Ils sont arrivés en bus, le 2 novembre, vers minuit : 36 adolescents soudanais, le bonnet tiré jusqu’aux yeux, en tongs et t-shirt, chacun muni d’un sac. Fermés, méfiants, inquiets. Evacués du campement de Calais le matin même, accompagnés de fonctionnaires britanniques et escortés par des gendarmes. « Ils ne savaient pas où ils étaient, ni qui nous étions », lâche Guillaume Mery, le responsable du lieu, encore plein de la gravité de cet instant.
La scène s’est déroulée à Châtillon-d’Azergues (Rhône), une petite commune de 2 200 habitants, au nord de Lyon. A l’écart du village, en pleine campagne, devant le château de Lassalle, haute et massive demeure bourgeoise entourée d’un parc verdoyant, un comité d’accueil attendait les 36 jeunes : Pierre Castoldi, sous-préfet de Villefranche-sur-Saône, Bernard Marconnet, maire de Châtillon-d’Azergues, Philippe Mortel, directeur général adjoint de la Fondation OVE, et Guillaume Mery, responsable du site. Ceux-ci venaient d’ouvrir les portes de ce centre d’accueil et d’orientation de mineurs non accompagnés (CAOMI), créé la veille par une circulaire du ministère de la Justice(1). Sa mission : assurer la mise à l’abri en urgence de ces jeunes exilés âgés de 14 à 17 ans.
Dans la maison, un repas chaud les attendait, ainsi que de vraies chambres avec des lits, ce qu’ils n’avaient pas connu depuis longtemps. « Je leur ai dit : “Prenez du repos, on est là pour vous, à votre écoute.” Je leur ai promis le calme et la sécurité, raconte Guillaume Mery.

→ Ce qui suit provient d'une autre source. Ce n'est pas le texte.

-- pv_equiv track=rewrite | github.com/cptn-neemo/Word-Search-Shortcut | main.py | horizontal_check
-- ===== SOURCE A (Python) =====
-- def horizontal_check(word, board):
--     # index of place on the board
--     count = 0
--     # Go through each row in the board, then each index of the row. if the start of the word is that letter, then
--     # check if each letter to the right is in the board
--     for row in board:
--         for p in range(len(row)):
--             #Index of place in the word
--             place = 0
--             if word[place] == row[p] or word[place].lower() == row[p].lower():
--                 count = p
--                 for pl in word:
--                     #Check to see if going off of the board
--                     try:
--                         if pl == row[count] or pl.lower() == row[count].lower():
--                             count += 1
--                         else:
--                             break
--                     except:
--                         break
--                 #Make the word uppercase
--                 else:
--                     count = p
--                     place = 0
--                     for i in range(len(word)):
--                         row[count] = word[place].upper()
--                         count += 1
--                         place += 1
--                     return board
-- ===== SOURCE B (Python) =====
-- # Simpler re-implementation: lowercase the word and each row once, find the first
-- # case-insensitive match by slice comparison, then splice the uppercased word in.
-- # Like A, it mutates the matched row of `board` in place.
-- def horizontal_check(word, board):
--     lw = [c.lower() for c in word]
--     up = [c.upper() for c in word]
--     L = len(lw)
--     for row in board:
--         lr = [cell.lower() for cell in row]
--         for p in range(len(lr) - L + 1):
--             if lr[p:p + L] == lw:
--                 row[p:p + L] = up
--                 return board
--     return None
-- ===== Notes on version B (the rewrite author's own statement) =====
-- stated objective: simpler
-- what changed: A's three nested loops with mutable count/place cursors, try/except and for-else are replaced by a per-row scan that lowercases word and row once and compares a slice at each start, splicing in the uppercased word on the first match.
-- outside the precondition, e.g. on horizontal_check('', [[]]): A returns None, B returns [[]]
import Mathlib
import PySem

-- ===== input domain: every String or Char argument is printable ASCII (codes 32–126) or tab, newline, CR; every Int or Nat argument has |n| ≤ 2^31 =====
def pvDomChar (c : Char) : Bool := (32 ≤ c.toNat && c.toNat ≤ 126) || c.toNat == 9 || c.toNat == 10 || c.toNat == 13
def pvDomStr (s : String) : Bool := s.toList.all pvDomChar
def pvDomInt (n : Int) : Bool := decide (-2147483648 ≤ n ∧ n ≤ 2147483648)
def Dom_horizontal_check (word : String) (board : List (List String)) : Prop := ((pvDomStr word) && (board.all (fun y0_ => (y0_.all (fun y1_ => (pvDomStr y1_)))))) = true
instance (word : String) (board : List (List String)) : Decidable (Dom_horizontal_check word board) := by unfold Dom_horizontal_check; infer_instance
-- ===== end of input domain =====

-- B replaces A's three nested loops with counters/try/except/for-else by a per-row
-- lowercase-once slice scan (simpler, same complexity). Equivalence is about the
-- RETURN value; both Pythons also mutate the matched row of `board` in place.

-- ===== PORT A =====
-- word[place] == row[p] or word[place].lower() == row[p].lower()  (pl is a 1-char string)
def pvChEq (c : Char) (cell : String) : Bool :=
  String.singleton c == cell || PySem.Str.lower (String.singleton c) == PySem.Str.lower cell

-- the try/for/else loop: matches word chars against row[count], row[count+1], …
-- (IndexError → caught → break → false)
def pvAInner : List Char → List String → Nat → Bool
  | [], _, _ => true
  | c :: cs, row, count =>
    match row[count]? with
    | none => false
    | some cell => if pvChEq c cell then pvAInner cs row (count + 1) else false

-- the uppercasing loop: row[count] = word[place].upper(); count += 1; place += 1
def pvAWrite : List Char → List String → Nat → List String
  | [], row, _ => row
  | c :: cs, row, count => pvAWrite cs (row.set count (PySem.Str.upper (String.singleton c))) (count + 1)

-- the `for p in range(len(row))` loop of A (fuel only makes it structural; it is
-- called with fuel = row.length, enough to cover the whole range)
def pvARowGo (w : List Char) (row : List String) : Nat → Nat → Option (List String)
  | 0, _ => none
  | fuel + 1, p =>
    if h : p < row.length then
      match w.head? with
      | none => pvARowGo w row fuel (p + 1)  -- word[0] raises IndexError in Python; outside Pre_
      | some c0 =>
        if pvChEq c0 row[p] then
          if pvAInner w row p then some (pvAWrite w row p) else pvARowGo w row fuel (p + 1)
        else pvARowGo w row fuel (p + 1)
    else none

-- the `for row in board` loop of A (returns the whole board on success)
def pvARows (w : List Char) : List (List String) → Option (List (List String))
  | [] => none
  | row :: rest =>
    match pvARowGo w row row.length 0 with
    | some newRow => some (newRow :: rest)
    | none =>
      match pvARows w rest with
      | some rs => some (row :: rs)
      | none => none

def horizontal_check (word : String) (board : List (List String)) : Option (List (List String)) :=
  pvARows word.toList board

-- ===== PORT B =====
def pvLowChar (c : Char) : String := PySem.Str.lower (String.singleton c)
def pvUpChar (c : Char) : String := PySem.Str.upper (String.singleton c)

-- `for p in range(len(lr) - L + 1): if lr[p:p+L] == lw: return p`
-- (fuel only makes the loop structural; lr.length + 1 covers the whole range)
def pvBScanGo (lw lr : List String) : Nat → Nat → Option Nat
  | 0, _ => none
  | fuel + 1, p =>
    if p + lw.length ≤ lr.length then
      if (lr.drop p).take lw.length = lw then some p else pvBScanGo lw lr fuel (p + 1)
    else none

def pvBScan (lw lr : List String) : Option Nat := pvBScanGo lw lr (lr.length + 1) 0

-- `for row in board` of B; on a match splice in `up` (row[p:p+L] = up)
def pvBRows (lw up : List String) (L : Nat) : List (List String) → Option (List (List String))
  | [] => none
  | row :: rest =>
    match pvBScan lw (row.map PySem.Str.lower) with
    | some p => some ((row.take p ++ up ++ row.drop (p + L)) :: rest)
    | none => (pvBRows lw up L rest).map (row :: ·)

def horizontal_check_alt (word : String) (board : List (List String)) : Option (List (List String)) :=
  let w := word.toList
  let lw := w.map pvLowChar
  let up := w.map pvUpChar
  pvBRows lw up lw.length board

-- ===== PRECONDITION & SPEC =====
-- Pre_ excludes only the empty word: there A raises IndexError at word[0] as soon
-- as some row is nonempty (and returns None when every row is empty, where B,
-- matching the empty word trivially, returns the board).
def Pre_horizontal_check (word : String) (board : List (List String)) : Prop := word ≠ ""
instance (word : String) (board : List (List String)) : Decidable (Pre_horizontal_check word board) := by unfold Pre_horizontal_check; infer_instance
def pvWitness_horizontal_check : String × List (List String) := ("cat", [["x", "C", "a", "T"], ["c"]])

def Spec_horizontal_check (word : String) (board : List (List String)) (out : Option (List (List String))) : Prop := out = horizontal_check_alt word board
instance (word : String) (board : List (List String)) (out : Option (List (List String))) : Decidable (Spec_horizontal_check word board out) := by unfold Spec_horizontal_check; infer_instance

-- ===== CLAIM (what is proved, stated in full; the proofs are below) =====
def Claim_equal_horizontal_check : Prop := ∀ (word : String) (board : List (List String)), Dom_horizontal_check word board → Pre_horizontal_check word board → Spec_horizontal_check word board (horizontal_check word board)

-- ===== LEMMAS AND PROOFS =====

-- A's two-sided case-insensitive cell test is just equality of lowered values
theorem pvChEq_iff (c : Char) (cell : String) :
    pvChEq c cell = true ↔ PySem.Str.lower cell = pvLowChar c := by
  simp only [pvChEq, pvLowChar, Bool.or_eq_true, beq_iff_eq]
  constructor
  · rintro (rfl | h)
    · rfl
    · exact h.symm
  · intro h; exact Or.inr h.symm

-- A's inner matching loop succeeds exactly on a lowered-slice equality
theorem pvAInner_iff (w : List Char) (row : List String) (p : Nat) :
    pvAInner w row p = true ↔
      ((row.map PySem.Str.lower).drop p).take w.length = w.map pvLowChar := by
  induction w generalizing p with
  | nil => simp [pvAInner]
  | cons c cs ih =>
    by_cases hp : p < row.length
    · have hp' : p < (row.map PySem.Str.lower).length := by simpa using hp
      rw [List.drop_eq_getElem_cons hp']
      simp only [pvAInner, List.getElem?_eq_getElem hp, List.length_cons, List.take_succ_cons,
        List.map_cons, List.getElem_map]
      by_cases hc : pvChEq c row[p] = true
      · rw [if_pos hc]
        rw [pvChEq_iff] at hc
        rw [ih]
        constructor
        · intro h; rw [hc, h]
        · intro h; exact (List.cons_eq_cons.mp h).2
      · rw [if_neg hc]
        rw [pvChEq_iff] at hc
        simp only [Bool.false_eq_true, false_iff]
        intro hEq
        injection hEq with h1 _
        exact hc h1
    · have hnil : (row.map PySem.Str.lower).drop p = [] :=
        List.drop_eq_nil_of_le (by simpa using Nat.le_of_not_lt hp)
      simp [pvAInner, List.getElem?_eq_none (Nat.le_of_not_lt hp), hnil]

-- A's uppercasing loop is a splice
theorem pvAWrite_eq (w : List Char) (row : List String) (p : Nat)
    (h : p + w.length ≤ row.length) :
    pvAWrite w row p = row.take p ++ w.map pvUpChar ++ row.drop (p + w.length) := by
  induction w generalizing row p with
  | nil => simp [pvAWrite]
  | cons c cs ih =>
    have hp : p < row.length := by simp at h; omega
    rw [pvAWrite, ih _ (p + 1) (by rw [List.length_set]; simp at h; omega)]
    rw [List.set_eq_take_cons_drop _ hp, List.take_append, List.drop_append]
    have hl : (row.take p).length = p := by rw [List.length_take]; omega
    rw [List.take_of_length_le (show (row.take p).length ≤ p + 1 by omega),
      List.drop_of_length_le (show (row.take p).length ≤ p + 1 + cs.length by omega), hl]
    have e1 : p + 1 - p = 1 := by omega
    have e2 : p + 1 + cs.length - p = cs.length + 1 := by omega
    rw [e1, e2]
    have e3 : cs.length + (p + 1) = p + (cs.length + 1) := by omega
    simp [List.drop_drop, pvUpChar]
    omega

-- the two row scans agree (given enough fuel on both sides)
theorem pvScanGo_eq (w : List Char) (hw : w ≠ []) (row : List String) :
    ∀ fuel fuel' p, row.length ≤ fuel + p → row.length + 1 ≤ fuel' + p →
    pvARowGo w row fuel p =
      (pvBScanGo (w.map pvLowChar) (row.map PySem.Str.lower) fuel' p).map
        (fun q => row.take q ++ w.map pvUpChar ++ row.drop (q + w.length)) := by
  obtain ⟨c0, cs, rfl⟩ := List.exists_cons_of_ne_nil hw
  intro fuel
  induction fuel with
  | zero =>
    intro fuel' p hA hB
    -- p ≥ row.length: A is out of range; B's window p + |w| ≤ row.length fails (|w| ≥ 1)
    rw [pvARowGo]
    cases fuel' with
    | zero => rfl
    | succ f =>
      rw [pvBScanGo, if_neg (by simp; omega)]
      rfl
  | succ fuel ih =>
    intro fuel' p hA hB
    by_cases hp : p < row.length
    · obtain ⟨f, rfl⟩ : ∃ f, fuel' = f + 1 := ⟨fuel' - 1, by omega⟩
      rw [pvARowGo, dif_pos hp, pvBScanGo]
      simp only [List.length_map, List.head?_cons]
      by_cases hM : ((row.map PySem.Str.lower).drop p).take (c0 :: cs).length
          = (c0 :: cs).map pvLowChar
      · -- full match at p: A's first-char test and inner loop both succeed
        have hlen : p + (c0 :: cs).length ≤ row.length := by
          have := congrArg List.length hM
          simp only [List.length_take, List.length_drop, List.length_map] at this
          omega
        have hc0 : pvChEq c0 row[p] = true := by
          rw [pvChEq_iff]
          have hp' : p < (row.map PySem.Str.lower).length := by simpa using hp
          rw [List.drop_eq_getElem_cons hp', List.length_cons, List.take_succ_cons,
            List.map_cons] at hM
          injection hM with h1 _
          simpa using h1
        have hInner : pvAInner (c0 :: cs) row p = true := (pvAInner_iff _ row p).mpr hM
        rw [if_pos hc0, if_pos hInner, if_pos (by simpa using hlen), if_pos hM]
        simp [pvAWrite_eq _ _ _ hlen]
      · -- no match at p: both sides move on to p + 1 (B may stop; then A finds nothing either)
        have hInner : ¬ pvAInner (c0 :: cs) row p = true :=
          fun h => hM ((pvAInner_iff _ row p).mp h)
        have hstep := ih f (p + 1) (by omega) (by omega)
        have hA' : (if pvChEq c0 row[p] = true then
              if pvAInner (c0 :: cs) row p = true then some (pvAWrite (c0 :: cs) row p)
              else pvARowGo (c0 :: cs) row fuel (p + 1)
            else pvARowGo (c0 :: cs) row fuel (p + 1)) = pvARowGo (c0 :: cs) row fuel (p + 1) := by
          by_cases hc : pvChEq c0 row[p] = true
          · rw [if_pos hc, if_neg hInner]
          · rw [if_neg hc]
        rw [hA', hstep]
        by_cases hr : p + cs.length + 1 ≤ row.length
        · rw [if_pos (by simp; omega), if_neg hM]
        · -- B's window already ran out: its remaining scan returns none, and so does A's
          rw [if_neg (by simp; omega)]
          cases f with
          | zero => rfl
          | succ f' =>
            rw [pvBScanGo, if_neg (by simp; omega)]
    · rw [pvARowGo, dif_neg hp]
      cases fuel' with
      | zero => rfl
      | succ f =>
        rw [pvBScanGo, if_neg (by simp; omega)]
        rfl

-- the two board loops agree
theorem pvRows_eq (w : List Char) (hw : w ≠ []) (board : List (List String)) :
    pvARows w board =
      pvBRows (w.map pvLowChar) (w.map pvUpChar) (w.map pvLowChar).length board := by
  induction board with
  | nil => rfl
  | cons row rest ih =>
    rw [pvARows, pvBRows, pvBScan]
    have hlr : (row.map PySem.Str.lower).length = row.length := by simp
    have hscan := pvScanGo_eq w hw row row.length ((row.map PySem.Str.lower).length + 1) 0
      (by omega) (by omega)
    rw [hscan]
    cases pvBScanGo (w.map pvLowChar) (row.map PySem.Str.lower)
        ((row.map PySem.Str.lower).length + 1) 0 with
    | none =>
      rw [ih]
      cases pvBRows (w.map pvLowChar) (w.map pvUpChar) (w.map pvLowChar).length rest <;> rfl
    | some q => simp

-- ===== VERDICT (by name: the statement is the Claim_ definition above) =====
theorem horizontal_check_spec : Claim_equal_horizontal_check := by
  intro word board _ hpre
  unfold Spec_horizontal_check horizontal_check horizontal_check_alt
  exact pvRows_eq word.toList (by simpa using hpre) board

Ils ne nous croyaient pas, ils avaient peur d’être parqués. » Comment auraient-ils pu avoir confiance, eux qui s’étaient retrouvés seuls en exil, dans des conditions de vie extrêmement précaires et dans l’attente sans fin d’un passage en Angleterre ? Comment rassurer ces adolescents plongés dans une incertitude désespérante quant à leur seul projet – trouver refuge outre-Manche – et dans une insécurité fondamentale – enfants sans famille, sans foyer, sans papiers ?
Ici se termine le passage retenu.